Court Opinion

ID: 3986211
Source: CourtListenerOpinion
Date Created: 2016-07-06 10:42:21.195628+00
Date Added: 2024-06-11T13:53:46.806542
License: Public Domain

I agree that the Industrial Commission has authority to fix fees for services performed before the commission and before this court on review. It will be noted what is now section 42-1-81, R.S. 1933, came into existence as an amendment to section 3148, Comp. Laws Utah 1917, which dealt with reviews before the Supreme Court. It was added as an *Page 450 
additional subsection to section 3148 by chapter 67, Laws of Utah 1921. I also agree that the commission in fixing the fee may ignore a contract between the applicant and the attorney as to the amount of the fee.
I think the statutes read together do not permit of the construction that the attorney has a lien on the compensation for his fee, for the statute states, among other things, that compensation shall be paid only to employes or their dependents. What is now section 42-1-74 was in the original compensation law passed in 1917 (see section 3146, Comp. Laws Utah 1917). It was intended that compensation money, because of the necessities of the case, be applied to current maintenance of the family and not past debts. In 1921, as stated above, the Legislature added what is now section 42-1-81 as a part of the old section 3148 of Comp. Laws 1917 in order to regulate the attorney's fee and prevent attorneys from charging such a fee as would partially defeat the purposes of the act by inducing the applicant who would feel morally bound or through gratefulness to turn over too great a portion of his compensation. Before 1921, the attorney certainly did not have a lien on the compensation, for it would be foolish to construe the statute which said an award should be paid only to employes or their dependents as giving some one a lien on such compensation. A lien on a money obligation due to a third party, which is not enforceable in the hands of the obligor, is a snare and a delusion. When subsection (e) was added in 1921 to section 3148, it did not affect what was then section 3146 of Comp. Laws 1917 (now section 42-1-74). It simply gave the commission full power to regulate and fix the amount which the attorney could charge and collect from the applicant. Perhaps as regards an applicant who has nothing, this amounts to "keeping the word of promise to the ear and breaking it to the hope" (liberties with the quotation are mine), but such injustice must be remedied by the Legislature if the commission is to be required to carve the fee *Page 451 
which it has fixed out of the compensation and pay to the attorney without the consent of the applicant. The fact is that the wording of section 42-1-81, R.S. 1933, does not confine the commission's power to fix fees only in cases where the applicant wins, but gives it "full power" to do so in "all cases coming before the industrial commission."
I think the commission may on first instance fix an attorney's fee without hearing, but that, if the attorney is not satisfied, a hearing on the amount of work he has done should be granted. The commission may, by rule, after the fixing and notification of the amount of the fee, set a time in which the attorney may ask for a hearing. Weekly compensation need not by such hearing be delayed and the rather infrequent cases of commuted payments will ordinarily not be delayed past the usual time that is required to arrive at them.
The difficult part of this case is as to whether we can say as a matter of law that a fee of $300 for the work in this case is unreasonable. The fact of what is a reasonable attorney's fee is different from the ordinary fact to be found by the commission. For instance, on determining whether an accident occurred in the course of the employment, the commission ordinarily makes a deduction only from what we called in McDonald v. Soule,87 Utah 580, 52 P.2d 1103, "sense" facts. It may be that the commission must also include in its basis for deduction legal principles as well as sense facts. Thus, legal principles may have to be applied to determine whether a relationship of employer and employe exists as part of the ultimate conclusion of whether or not an accident arose in the course of an employment. In the case of fixing a fee, however, another sort of factor enters — that is, one of experience which the commission may or may not possess. Knowledge of compensation in certain fields of human endeavor is really based on experience. It is the entrance of this factor into the finding which I think differentiates it from the case of Norris v. Industrial Comm. *Page 452 90 Utah 256, 61 P.2d 413. But the rule announced in that case applies in support of the commission when it failed to follow the uncontradicted expert testimony.

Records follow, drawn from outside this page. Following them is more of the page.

-- pv_equiv track=rewrite | github.com/jso122-2/Thinkerbell_prod | Thinkerbell_template_pipeline/individual_file_generator.py | _get_industry_for_brand
-- ===== SOURCE A (Python) =====
-- def _get_industry_for_brand(brand: str) -> str:
--     """Get industry for a given brand"""
--
--     industry_mapping = {
--         "fashion": ["Cotton On", "Country Road", "David Jones", "Myer", "Witchery", "Portmans", "Sportsgirl"],
--         "food": ["Woolworths", "Coles", "Queen Fine Foods", "Boost Juice", "Guzman y Gomez", "Mad Mex"],
--         "tech": ["JB Hi-Fi", "Harvey Norman", "Officeworks", "Telstra", "Commonwealth Bank"],
--         "home": ["Bunnings", "IKEA", "Freedom", "Adairs", "Bed Bath N' Table"],
--         "beauty": ["Chemist Warehouse", "Priceline", "Sephora", "Mecca", "Lush"],
--         "automotive": ["Supercheap Auto", "Autobarn", "Repco"]
--     }
--
--     for industry, brands in industry_mapping.items():
--         if brand in brands:
--             return industry
--
--     return "other"
-- ===== SOURCE B (Python) =====
-- # Flat brand -> industry table written out once; each call is a single dict lookup.
-- _BRAND_TO_INDUSTRY = {
--     "Cotton On": "fashion",
--     "Country Road": "fashion",
--     "David Jones": "fashion",
--     "Myer": "fashion",
--     "Witchery": "fashion",
--     "Portmans": "fashion",
--     "Sportsgirl": "fashion",
--     "Woolworths": "food",
--     "Coles": "food",
--     "Queen Fine Foods": "food",
--     "Boost Juice": "food",
--     "Guzman y Gomez": "food",
--     "Mad Mex": "food",
--     "JB Hi-Fi": "tech",
--     "Harvey Norman": "tech",
--     "Officeworks": "tech",
--     "Telstra": "tech",
--     "Commonwealth Bank": "tech",
--     "Bunnings": "home",
--     "IKEA": "home",
--     "Freedom": "home",
--     "Adairs": "home",
--     "Bed Bath N' Table": "home",
--     "Chemist Warehouse": "beauty",
--     "Priceline": "beauty",
--     "Sephora": "beauty",
--     "Mecca": "beauty",
--     "Lush": "beauty",
--     "Supercheap Auto": "automotive",
--     "Autobarn": "automotive",
--     "Repco": "automotive",
-- }
--
--
-- def _get_industry_for_brand(brand: str) -> str:
--     """Get industry for a given brand"""
--     return _BRAND_TO_INDUSTRY.get(brand, "other")
-- ===== Notes on version B (the rewrite author's own statement) =====
-- stated objective: idiomatic
-- what changed: B stores the data inverted as one flat literal brand-to-industry dict and answers with a single dict .get lookup, instead of A's per-call loop over the industry dict with an inner list-membership scan.
import Mathlib
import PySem

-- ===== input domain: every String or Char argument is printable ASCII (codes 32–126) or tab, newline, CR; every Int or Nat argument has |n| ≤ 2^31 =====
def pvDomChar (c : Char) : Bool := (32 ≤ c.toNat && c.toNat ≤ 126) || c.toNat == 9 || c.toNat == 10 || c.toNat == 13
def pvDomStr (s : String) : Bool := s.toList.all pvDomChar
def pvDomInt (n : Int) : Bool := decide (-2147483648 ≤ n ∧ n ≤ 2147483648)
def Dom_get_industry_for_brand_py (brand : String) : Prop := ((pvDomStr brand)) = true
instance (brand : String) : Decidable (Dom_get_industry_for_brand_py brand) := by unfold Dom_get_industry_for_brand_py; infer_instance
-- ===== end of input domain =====

-- B stores the data inverted as one flat literal brand→industry dict and answers
-- with a single lookup, instead of A's per-call scan over the industry dict
-- with an inner list-membership check (objective: idiomatic).

-- ===== PORT A =====
def pvIndustryMappingA : PySem.Dict String (List String) := PySem.Dict.ofList [
  ("fashion", ["Cotton On", "Country Road", "David Jones", "Myer", "Witchery", "Portmans", "Sportsgirl"]),
  ("food", ["Woolworths", "Coles", "Queen Fine Foods", "Boost Juice", "Guzman y Gomez", "Mad Mex"]),
  ("tech", ["JB Hi-Fi", "Harvey Norman", "Officeworks", "Telstra", "Commonwealth Bank"]),
  ("home", ["Bunnings", "IKEA", "Freedom", "Adairs", "Bed Bath N' Table"]),
  ("beauty", ["Chemist Warehouse", "Priceline", "Sephora", "Mecca", "Lush"]),
  ("automotive", ["Supercheap Auto", "Autobarn", "Repco"])]

-- the 'for industry, brands in …: if brand in brands: return industry' loop
def pvLoopA (brand : String) : List (String × List String) → String
  | [] => "other"
  | (industry, brands) :: rest => if brands.contains brand then industry else pvLoopA brand rest

def get_industry_for_brand_py (brand : String) : String :=
  pvLoopA brand pvIndustryMappingA.items

-- ===== PORT B =====
-- the module-level flat literal _BRAND_TO_INDUSTRY
def pvBrandToIndustry : PySem.Dict String String := PySem.Dict.ofList [
  ("Cotton On", "fashion"),
  ("Country Road", "fashion"),
  ("David Jones", "fashion"),
  ("Myer", "fashion"),
  ("Witchery", "fashion"),
  ("Portmans", "fashion"),
  ("Sportsgirl", "fashion"),
  ("Woolworths", "food"),
  ("Coles", "food"),
  ("Queen Fine Foods", "food"),
  ("Boost Juice", "food"),
  ("Guzman y Gomez", "food"),
  ("Mad Mex", "food"),
  ("JB Hi-Fi", "tech"),
  ("Harvey Norman", "tech"),
  ("Officeworks", "tech"),
  ("Telstra", "tech"),
  ("Commonwealth Bank", "tech"),
  ("Bunnings", "home"),
  ("IKEA", "home"),
  ("Freedom", "home"),
  ("Adairs", "home"),
  ("Bed Bath N' Table", "home"),
  ("Chemist Warehouse", "beauty"),
  ("Priceline", "beauty"),
  ("Sephora", "beauty"),
  ("Mecca", "beauty"),
  ("Lush", "beauty"),
  ("Supercheap Auto", "automotive"),
  ("Autobarn", "automotive"),
  ("Repco", "automotive")]

def get_industry_for_brand_py_alt (brand : String) : String :=
  pvBrandToIndustry.getD brand "other"

-- ===== PRECONDITION & SPEC =====
def Spec_get_industry_for_brand_py (brand : String) (out : String) : Prop := out = get_industry_for_brand_py_alt brand
instance (brand : String) (out : String) : Decidable (Spec_get_industry_for_brand_py brand out) := by unfold Spec_get_industry_for_brand_py; infer_instance

-- ===== CLAIM (what is proved, stated in full; the proofs are below) =====
def Claim_equal_get_industry_for_brand_py : Prop := ∀ (brand : String), Dom_get_industry_for_brand_py brand → Spec_get_industry_for_brand_py brand (get_industry_for_brand_py brand)

-- ===== LEMMAS AND PROOFS =====

-- proof-side helper: first match in a flat association list
def pvFirst (x : String) : List (String × String) → Option String
  | [] => none
  | (k, v) :: rest => if k == x then some v else pvFirst x rest

-- proof-side helper: flatten an industry→brands list into brand→industry pairs
def pvFlatten (l : List (String × List String)) : List (String × String) :=
  l.flatMap (fun p => p.2.map (fun b => (b, p.1)))

theorem pvFirst_map_append (x ind : String) (bs : List String) (r : List (String × String)) :
    pvFirst x (bs.map (fun b => (b, ind)) ++ r)
      = if bs.contains x then some ind else pvFirst x r := by
  induction bs with
  | nil => simp
  | cons b rest ih =>
    simp only [List.map_cons, List.cons_append, pvFirst, List.contains_cons]
    by_cases hb : x = b
    · subst hb; simp
    · have hb' : (b == x) = false := by simp [Ne.symm hb]
      have hb'' : (x == b) = false := by simp [hb]
      simp [hb', hb'', ih]

theorem pvLoopA_eq_first (brand : String) (l : List (String × List String)) :
    pvLoopA brand l = (pvFirst brand (pvFlatten l)).getD "other" := by
  induction l with
  | nil => rfl
  | cons p rest ih =>
    obtain ⟨ind, bs⟩ := p
    simp only [pvLoopA, pvFlatten, List.flatMap_cons, pvFirst_map_append]
    split_ifs with h <;> simp [ih, pvFlatten]

theorem pvGet?_mk_eq_first (l : List (String × String)) (x : String) :
    (PySem.Dict.mk l).get? x = pvFirst x l := by
  induction l with
  | nil => rfl
  | cons p rest ih =>
    obtain ⟨k, v⟩ := p
    rw [PySem.Dict.get?_mk_cons]
    simp only [pvFirst, ih]

-- ===== VERDICT (by name: the statement is the Claim_ definition above) =====
theorem get_industry_for_brand_py_spec : Claim_equal_get_industry_for_brand_py := by
  intro brand _
  unfold Spec_get_industry_for_brand_py get_industry_for_brand_py get_industry_for_brand_py_alt
  have hB : pvBrandToIndustry = PySem.Dict.mk (pvFlatten pvIndustryMappingA.items) := by decide
  rw [PySem.Dict.getD_eq_get?_getD, hB, pvGet?_mk_eq_first, pvLoopA_eq_first]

In the fields of skilled or unskilled labor, this knowledge may easily be a part of the commission's knowledge, and even in the field of medicine the matter of office and house calls, and to a certain extent operations, may be to an extent standardized, becoming less and less so as the operation becomes more intricate and rare. Even in the matter of surgeons' fees for many operations, there is considerable variation, depending upon the surgeon, the wealth of the patient, etc. In the field of law there is much less standardization except along certain lines. The fee for a default divorce, for the ordinary examination of an abstract, etc., has become somewhat standardized by custom, but even here there are departures depending on special circumstances or the increased ability to pay. But in the vaster provinces of the law fees cannot be standardized because every case differs in its intricacies, in time required, in amount and responsibility involved, in results obtained, in types of clients to deal with, in co-operation or lack of it by clients, ingenuity and diligence used, probability or improbability of recovery. The present is an illustration. It took really three hearings before the Supreme Court to finally dispose of this case. And the effort to show the application of old principles to a new set of facts entailed much legal research and thought. The matter of a reasonable fee is governed largely by custom and relationship with other commensurate tasks. Only experience can furnish this information, and yet I do not believe that the commission would be required to find according to the testimony of lawyer witnesses who supposedly testify from their experience. The commission itself must have some knowledge of legal fees. And there are other factors which may equally control its conclusions as the testimony of attorney experience.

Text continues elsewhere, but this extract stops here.